▶ [Available data]:
------------------------------------------------
-- pv_equiv track=rewrite | github.com/adecourcy/ImmuNovo | archive scripts/metrics.py | comparePeptides
-- ===== SOURCE A (Python) =====
-- def comparePeptides(originalPeptide, falsePeptide, match, noMatch):
--   originalPeptide = [x for x in originalPeptide]
--   falsePeptide = [x for x in falsePeptide]
--   originalPeptide.sort()
--   falsePeptide.sort()
--
--   if originalPeptide == falsePeptide:
--     match += 1
--   else:
--     noMatch += 1
--
--   return match, noMatch
-- ===== SOURCE B (Python) =====
-- def comparePeptides(originalPeptide, falsePeptide, match, noMatch):
--   originalCounts = {}
--   for c in originalPeptide:
--     originalCounts[c] = originalCounts.get(c, 0) + 1
--   falseCounts = {}
--   for c in falsePeptide:
--     falseCounts[c] = falseCounts.get(c, 0) + 1
--
--   if originalCounts == falseCounts:
--     return match + 1, noMatch
--   return match, noMatch + 1
-- ===== Notes on version B (the rewrite author's own statement) =====
-- stated objective: alternative
-- what changed: B decides the anagram test by building one frequency dictionary per peptide and comparing them as maps, instead of sorting both character lists and comparing the sorted lists.
import Mathlib
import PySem

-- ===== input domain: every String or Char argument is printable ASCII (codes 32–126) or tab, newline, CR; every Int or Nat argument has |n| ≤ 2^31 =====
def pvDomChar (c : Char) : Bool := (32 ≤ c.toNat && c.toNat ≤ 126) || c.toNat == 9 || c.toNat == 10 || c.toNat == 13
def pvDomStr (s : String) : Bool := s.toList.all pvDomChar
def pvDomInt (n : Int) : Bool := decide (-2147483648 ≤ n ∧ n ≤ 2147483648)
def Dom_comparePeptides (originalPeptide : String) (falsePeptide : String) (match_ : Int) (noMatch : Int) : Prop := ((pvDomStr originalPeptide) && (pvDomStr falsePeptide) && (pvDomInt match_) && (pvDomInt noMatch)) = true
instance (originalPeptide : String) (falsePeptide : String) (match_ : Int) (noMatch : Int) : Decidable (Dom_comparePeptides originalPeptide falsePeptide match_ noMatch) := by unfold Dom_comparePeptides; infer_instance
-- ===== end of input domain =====

-- B replaces A's sort-both-lists-and-compare with building a frequency dictionary per
-- peptide and comparing the dictionaries as maps (objective: alternative algorithm).

-- ===== PORT A =====
def comparePeptides (originalPeptide : String) (falsePeptide : String) (match_ : Int) (noMatch : Int) : Int × Int :=
  let o := originalPeptide.toList
  let f := falsePeptide.toList
  let o := PySem.List.sorted o (fun x => x) false
  let f := PySem.List.sorted f (fun x => x) false
  if o = f then (match_ + 1, noMatch) else (match_, noMatch + 1)

-- ===== PORT B =====
-- counts[c] = counts.get(c, 0) + 1 loop
def pvCounts (s : String) : PySem.Dict Char Int :=
  s.toList.foldl (fun d c => d.insert c (d.getD c 0 + 1)) PySem.Dict.empty

-- Python dict '==' ignores insertion order: same key set, equal values per key
def pvDictEq (d e : PySem.Dict Char Int) : Bool :=
  d.keys.all (fun k => e.contains k) && e.keys.all (fun k => d.contains k)
    && d.keys.all (fun k => d.getD k 0 == e.getD k 0)

def comparePeptides_alt (originalPeptide : String) (falsePeptide : String) (match_ : Int) (noMatch : Int) : Int × Int :=
  let co := pvCounts originalPeptide
  let cf := pvCounts falsePeptide
  if pvDictEq co cf then (match_ + 1, noMatch) else (match_, noMatch + 1)

-- ===== PRECONDITION & SPEC =====
def Spec_comparePeptides (originalPeptide : String) (falsePeptide : String) (match_ : Int) (noMatch : Int) (out : Int × Int) : Prop := out = comparePeptides_alt originalPeptide falsePeptide match_ noMatch
instance (originalPeptide : String) (falsePeptide : String) (match_ : Int) (noMatch : Int) (out : Int × Int) : Decidable (Spec_comparePeptides originalPeptide falsePeptide match_ noMatch out) := by unfold Spec_comparePeptides; infer_instance

-- ===== CLAIM (what is proved, stated in full; the proofs are below) =====
def Claim_equal_comparePeptides : Prop := ∀ (originalPeptide : String) (falsePeptide : String) (match_ : Int) (noMatch : Int), Dom_comparePeptides originalPeptide falsePeptide match_ noMatch → Spec_comparePeptides originalPeptide falsePeptide match_ noMatch (comparePeptides originalPeptide falsePeptide match_ noMatch)

-- ===== LEMMAS AND PROOFS =====

lemma pvCounts_eq_counter (s : String) : pvCounts s = PySem.Dict.counter s.toList :=
  PySem.Dict.foldl_insert_getD_add_one_eq_counter s.toList

lemma pvDictEq_iff_perm (o f : List Char) :
    pvDictEq (PySem.Dict.counter o) (PySem.Dict.counter f) = true ↔ o.Perm f := by
  simp only [pvDictEq, Bool.and_eq_true, List.all_eq_true,
    PySem.Dict.keys_counter, PySem.Dict.contains_counter, PySem.Dict.getD_counter,
    PySem.Set.mem_ofList, beq_iff_eq, Nat.cast_inj, List.contains_eq_mem,
    decide_eq_true_eq]
  constructor
  · rintro ⟨⟨hof, hfo⟩, hcnt⟩
    rw [List.perm_iff_count]
    intro c
    by_cases hc : c ∈ o
    · exact hcnt c hc
    · have hcf : c ∉ f := fun h => hc (hfo c h)
      simp [List.count_eq_zero_of_not_mem hc, List.count_eq_zero_of_not_mem hcf]
  · intro hp
    refine ⟨⟨fun c hc => hp.mem_iff.mp hc, fun c hc => hp.mem_iff.mpr hc⟩, ?_⟩
    intro c _
    exact (List.perm_iff_count.mp hp) c

lemma sortEq_iff_perm (o f : List Char) :
    PySem.List.sorted o (fun x => x) false = PySem.List.sorted f (fun x => x) false ↔ o.Perm f :=
  PySem.List.sorted_id_eq_sorted_id_iff_perm o f

-- ===== VERDICT (by name: the statement is the Claim_ definition above) =====
theorem comparePeptides_spec : Claim_equal_comparePeptides := by
  intro o f m n _
  unfold Spec_comparePeptides comparePeptides comparePeptides_alt
  rw [pvCounts_eq_counter, pvCounts_eq_counter]
  by_cases hp : o.toList.Perm f.toList
  · rw [if_pos ((sortEq_iff_perm _ _).mpr hp), if_pos ((pvDictEq_iff_perm _ _).mpr hp)]
  · rw [if_neg (fun h => hp ((sortEq_iff_perm _ _).mp h)),
        if_neg (fun h => hp ((pvDictEq_iff_perm _ _).mp h))]
-- pv_equiv track=rewrite | github.com/tadashi9e/fd_watcher | fd_viewer.py | decode_flags
-- ===== SOURCE A (Python) =====
-- O_ACCMODE = 0x00000003
--
-- O_RDONLY  = 0x00000000
--
-- O_WRONLY  = 0x00000001
--
-- O_RDWR    = 0x00000002
--
-- O_FLAGS = {
--     0x00000100: "CREAT",
--     0x00000200: "EXCL",
--     0x00000400: "NOCTTY",
--     0x00001000: "TRUNC",
--     0x00002000: "APPEND",
--     0x00004000: "NONBLOCK",
--     0x00010000: "DSYNC",
--     0x00020000: "FASYNC",
--     0x00040000: "DIRECT",
--     0x00100000: "LARGEFILE",
--     0x00200000: "DIRECTORY",
--     0x00400000: "NOFOLLOW",
--     0x01000000: "NOATIME",
--     0x02000000: "CLOEXEC",
-- }
--
-- def decode_flags(hex_flags : str) -> str:
--     try:
--         flags = int(hex_flags, 16)
--         accmode = flags & O_ACCMODE
--         names = ['RDONLY' if accmode == O_RDONLY else
--                  'WRONLY' if accmode == O_WRONLY else
--                  'RDWR' if accmode == O_RDWR else
--                  hex(accmode)]
--         for b in sorted(O_FLAGS):
--             if flags & b:
--                 names.append(O_FLAGS[b])
--         return '|'.join(names)
--     except:
--         return hex_flags
-- ===== SOURCE B (Python) =====
-- O_FLAGS = {
--     0x00000100: "CREAT",
--     0x00000200: "EXCL",
--     0x00000400: "NOCTTY",
--     0x00001000: "TRUNC",
--     0x00002000: "APPEND",
--     0x00004000: "NONBLOCK",
--     0x00010000: "DSYNC",
--     0x00020000: "FASYNC",
--     0x00040000: "DIRECT",
--     0x00100000: "LARGEFILE",
--     0x00200000: "DIRECTORY",
--     0x00400000: "NOFOLLOW",
--     0x01000000: "NOATIME",
--     0x02000000: "CLOEXEC",
-- }
--
-- # union of all known flag bits
-- _FLAG_MASK = 0x03777700
--
-- def decode_flags(hex_flags: str) -> str:
--     try:
--         flags = int(hex_flags, 16)
--     except ValueError:
--         return hex_flags
--     names = [('RDONLY', 'WRONLY', 'RDWR', '0x3')[flags & 0x3]]
--     rem = flags & _FLAG_MASK
--     while rem:
--         b = rem & -rem          # isolate lowest set bit
--         rem &= rem - 1          # clear it
--         names.append(O_FLAGS[b])
--     return '|'.join(names)
-- ===== Notes on version B (the rewrite author's own statement) =====
-- stated objective: alternative
-- what changed: Instead of scanning all 14 dictionary keys and testing each against the flag word, B masks the word to the known flag bits once and then iterates only over the actually-set bits with the lowest-set-bit trick (b = rem & -rem; rem &= rem - 1), looking each isolated bit up directly in O_FLAGS; the accmode name comes from a tuple indexed by flags & 3.
import Mathlib
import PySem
------------------------------------------------
▶ [What to work on]: Check every line in the material above for the string "Prop", then give only the number of lines that have it.

▶ [Written solution]: 3